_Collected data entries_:
········

-- pv_equiv track=rewrite | github.com/qmng/amazon-review-data-mining-project | src/performance.py | countMissclassified
-- ===== SOURCE A (Python) =====
-- def countMissclassified(test1, test2):
-- 	#n01: test1 correctly classified but test2 missclassified
-- 	n01 = 0
-- 	#n10: test1 missclassified but test2 correctly classified
-- 	n10 = 0
-- 	for i in range(len(test1)):
-- 		if test1[i]:
-- 			if not(test2[i]):
-- 				n01 = n01 + 1
-- 		elif not(test1[i]):
-- 			if test2[i]:
-- 				n10 = n10 + 1
-- 	return [n01, n10]
-- ===== SOURCE B (Python) =====
-- def countMissclassified(test1, test2):
--     # Arithmetic (set-cardinality) formulation: with T1 = positions predicted
--     # True by test1, T2 = by test2 (truncated to test1's length), and B = T1 & T2,
--     #   n01 = |T1| - |B|   and   n10 = |T2| - |B|.
--     t2 = test2[:len(test1)]
--     both = sum(1 for a, b in zip(test1, t2) if a and b)
--     ones1 = sum(1 for a in test1 if a)
--     ones2 = sum(1 for b in t2 if b)
--     return [ones1 - both, ones2 - both]
-- ===== Notes on version B (the rewrite author's own statement) =====
-- stated objective: alternative
-- what changed: B replaces A's per-element nested if/elif updates of two discordant counters by an arithmetic identity over three totals: count of True in test1, count of True in the truncated test2, and count of positions where both are True; the discordant counts are the differences ones1-both and ones2-both.
import Mathlib
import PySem

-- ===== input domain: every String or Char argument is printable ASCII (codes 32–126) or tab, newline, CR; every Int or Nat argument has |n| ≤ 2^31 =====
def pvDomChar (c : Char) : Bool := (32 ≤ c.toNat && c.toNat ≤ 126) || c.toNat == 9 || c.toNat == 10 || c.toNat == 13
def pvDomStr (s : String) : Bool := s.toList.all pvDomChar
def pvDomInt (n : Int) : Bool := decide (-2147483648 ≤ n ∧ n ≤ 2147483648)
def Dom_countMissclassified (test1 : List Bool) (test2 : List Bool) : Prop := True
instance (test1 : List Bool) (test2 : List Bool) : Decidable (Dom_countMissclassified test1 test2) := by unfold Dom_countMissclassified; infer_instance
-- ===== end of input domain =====

-- B computes the two discordant counts arithmetically from three totals
-- (#True in test1, #True in truncated test2, #both-True) instead of A's
-- per-element nested if/elif counter updates.


-- ===== PORT A =====
-- literal transliteration of A: two counters, for i in range(len(test1)) with nested if/elif
def countMissclassified (test1 : List Bool) (test2 : List Bool) : List Int :=
  let st := (PySem.List.pyRange 0 (test1.length : Int) 1).foldl
    (fun (acc : Int × Int) i =>
      if PySem.List.pyGetD test1 i false then
        if !(PySem.List.pyGetD test2 i false) then (acc.1 + 1, acc.2) else acc
      else if !(PySem.List.pyGetD test1 i false) then
        if PySem.List.pyGetD test2 i false then (acc.1, acc.2 + 1) else acc
      else acc)
    (0, 0)
  [st.1, st.2]

-- ===== PORT B =====
-- B's 'sum(1 for x in l if x)' generator sums, as folds
def pvCountTrue (l : List Bool) : Int :=
  l.foldl (fun acc a => if a then acc + 1 else acc) 0
def pvCountBoth (l : List (Bool × Bool)) : Int :=
  l.foldl (fun acc p => if p.1 && p.2 then acc + 1 else acc) 0

-- literal transliteration of B: truncate test2, three totals, two subtractions
def countMissclassified_alt (test1 : List Bool) (test2 : List Bool) : List Int :=
  let t2 := PySem.List.slice test2 none (some (test1.length : Int))
  let both := pvCountBoth (test1.zip t2)
  let ones1 := pvCountTrue test1
  let ones2 := pvCountTrue t2
  [ones1 - both, ones2 - both]

-- ===== PRECONDITION & SPEC =====
-- Pre_ excludes exactly the inputs where Python A raises IndexError (test2 shorter than test1)
def Pre_countMissclassified (test1 : List Bool) (test2 : List Bool) : Prop :=
  test1.length ≤ test2.length
instance (test1 : List Bool) (test2 : List Bool) : Decidable (Pre_countMissclassified test1 test2) := by unfold Pre_countMissclassified; infer_instance
def pvWitness_countMissclassified : List Bool × List Bool := ([true, false, true], [false, false, true])

def Spec_countMissclassified (test1 : List Bool) (test2 : List Bool) (out : List Int) : Prop := out = countMissclassified_alt test1 test2
instance (test1 : List Bool) (test2 : List Bool) (out : List Int) : Decidable (Spec_countMissclassified test1 test2 out) := by unfold Spec_countMissclassified; infer_instance

-- ===== CLAIM =====
def Claim_equal_countMissclassified : Prop := ∀ (test1 : List Bool) (test2 : List Bool), Dom_countMissclassified test1 test2 → Pre_countMissclassified test1 test2 → Spec_countMissclassified test1 test2 (countMissclassified test1 test2)

-- ===== LEMMAS AND PROOFS =====

-- A's counter loop counts the two discordant outcome pairs among the indexed pairs
theorem pvLoopA (test1 test2 : List Bool) (L : List Int) (p : Int × Int) :
    L.foldl (fun (acc : Int × Int) i =>
      if PySem.List.pyGetD test1 i false then
        if !(PySem.List.pyGetD test2 i false) then (acc.1 + 1, acc.2) else acc
      else if !(PySem.List.pyGetD test1 i false) then
        if PySem.List.pyGetD test2 i false then (acc.1, acc.2 + 1) else acc
      else acc) p
    = (p.1 + (L.map (fun i => (PySem.List.pyGetD test1 i false, PySem.List.pyGetD test2 i false))).count (true, false),
       p.2 + (L.map (fun i => (PySem.List.pyGetD test1 i false, PySem.List.pyGetD test2 i false))).count (false, true)) := by
  induction L generalizing p with
  | nil => simp
  | cons a L ih =>
    rw [List.foldl_cons, ih]
    simp only [List.map_cons, List.count_cons]
    cases h1 : PySem.List.pyGetD test1 a false <;>
      cases h2 : PySem.List.pyGetD test2 a false <;>
      simp [h1, h2, Prod.ext_iff] <;> omega

-- the indexed pair list A traverses IS test1.zip test2 when test2 is long enough
theorem pvKeys_eq_zip (test1 test2 : List Bool) (h : test1.length ≤ test2.length) :
    (PySem.List.pyRange 0 (test1.length : Int) 1).map
        (fun i => (PySem.List.pyGetD test1 i false, PySem.List.pyGetD test2 i false))
      = test1.zip test2 := by
  apply List.ext_getElem
  · simp [PySem.List.length_pyRange_one, h]
  · intro k hk1 hk2
    simp only [List.getElem_map, PySem.List.getElem_pyRange_one, zero_add]
    have hk : k < test1.length := by
      simpa [PySem.List.length_pyRange_one] using hk1
    have hk2' : k < test2.length := lt_of_lt_of_le hk h
    rw [List.getElem_zip]
    have e1 : PySem.List.pyGetD test1 (k : Int) false = test1[k] := by
      rw [PySem.List.pyGetD_natCast, List.getD_eq_getElem _ _ hk]
    have e2 : PySem.List.pyGetD test2 (k : Int) false = test2[k] := by
      rw [PySem.List.pyGetD_natCast, List.getD_eq_getElem _ _ hk2']
    rw [e1, e2]

-- the generator-sum folds are countP
theorem pvFoldlCountP {A : Type} (p : A → Bool) (l : List A) :
    ∀ (c : Int), l.foldl (fun acc a => if p a then acc + 1 else acc) c
      = c + (l.countP p : Int) := by
  induction l with
  | nil => simp
  | cons a l ih =>
    intro c
    rw [List.foldl_cons]
    by_cases h : p a = true
    · rw [if_pos h, ih, List.countP_cons, if_pos h]; push_cast; ring
    · rw [if_neg h, ih, List.countP_cons, if_neg h]; simp

theorem pvCountTrue_eq (l : List Bool) :
    pvCountTrue l = (l.countP (fun a => a) : Int) := by
  unfold pvCountTrue
  exact pvFoldlCountP (fun a => a) l 0 |>.trans (by ring)

theorem pvCountBoth_eq (l : List (Bool × Bool)) :
    pvCountBoth l = (l.countP (fun p => p.1 && p.2) : Int) := by
  unfold pvCountBoth
  exact pvFoldlCountP (fun p => p.1 && p.2) l 0 |>.trans (by ring)

-- truncating the right list to the left's length does not change zip
theorem pvZipTake (t1 t2 : List Bool) :
    t1.zip (t2.take t1.length) = t1.zip t2 := by
  induction t1 generalizing t2 with
  | nil => simp
  | cons a t1 ih =>
    cases t2 with
    | nil => simp
    | cons b t2 => simp [List.zip_cons_cons, ih]

-- the arithmetic identities behind B, over any pair list
theorem pvIdent_fst (l : List (Bool × Bool)) :
    (l.count (true, false) : Int)
      = ((l.map Prod.fst).countP (fun a => a) : Int)
        - (l.countP (fun p => p.1 && p.2) : Int) := by
  induction l with
  | nil => simp
  | cons a l ih =>
    rcases a with ⟨x, y⟩
    cases x <;> cases y <;>
      simp [List.count_cons, List.countP_cons, Prod.ext_iff, ih] <;> push_cast <;> omega

theorem pvIdent_snd (l : List (Bool × Bool)) :
    (l.count (false, true) : Int)
      = ((l.map Prod.snd).countP (fun a => a) : Int)
        - (l.countP (fun p => p.1 && p.2) : Int) := by
  induction l with
  | nil => simp
  | cons a l ih =>
    rcases a with ⟨x, y⟩
    cases x <;> cases y <;>
      simp [List.count_cons, List.countP_cons, Prod.ext_iff, ih] <;> push_cast <;> omega

-- ===== VERDICT =====
theorem countMissclassified_spec : Claim_equal_countMissclassified := by
  intro test1 test2 _ hpre
  unfold Spec_countMissclassified countMissclassified countMissclassified_alt
  dsimp only
  rw [pvLoopA, pvKeys_eq_zip test1 test2 hpre]
  rw [PySem.List.slice_to_natCast]
  rw [pvZipTake, pvCountBoth_eq, pvCountTrue_eq, pvCountTrue_eq]
  have hfst : (test1.zip test2).map Prod.fst = test1 := List.map_fst_zip hpre
  have hsnd : (test1.zip test2).map Prod.snd = test2.take test1.length := by
    rw [← pvZipTake]
    exact List.map_snd_zip (by simp [hpre])
  rw [show ((test1.zip test2).count (true, false) : Int) = _ from pvIdent_fst _,
      show ((test1.zip test2).count (false, true) : Int) = _ from pvIdent_snd _,
      hfst, hsnd]
  simp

········

_Work task_:
Retype the entries above exactly, but only from the line containing "test2 := by" through the line containing "rw [List.getElem_zip]", both included.

_Reply_:
      = test1.zip test2 := by
  apply List.ext_getElem
  · simp [PySem.List.length_pyRange_one, h]
  · intro k hk1 hk2
    simp only [List.getElem_map, PySem.List.getElem_pyRange_one, zero_add]
    have hk : k < test1.length := by
      simpa [PySem.List.length_pyRange_one] using hk1
    have hk2' : k < test2.length := lt_of_lt_of_le hk h
    rw [List.getElem_zip]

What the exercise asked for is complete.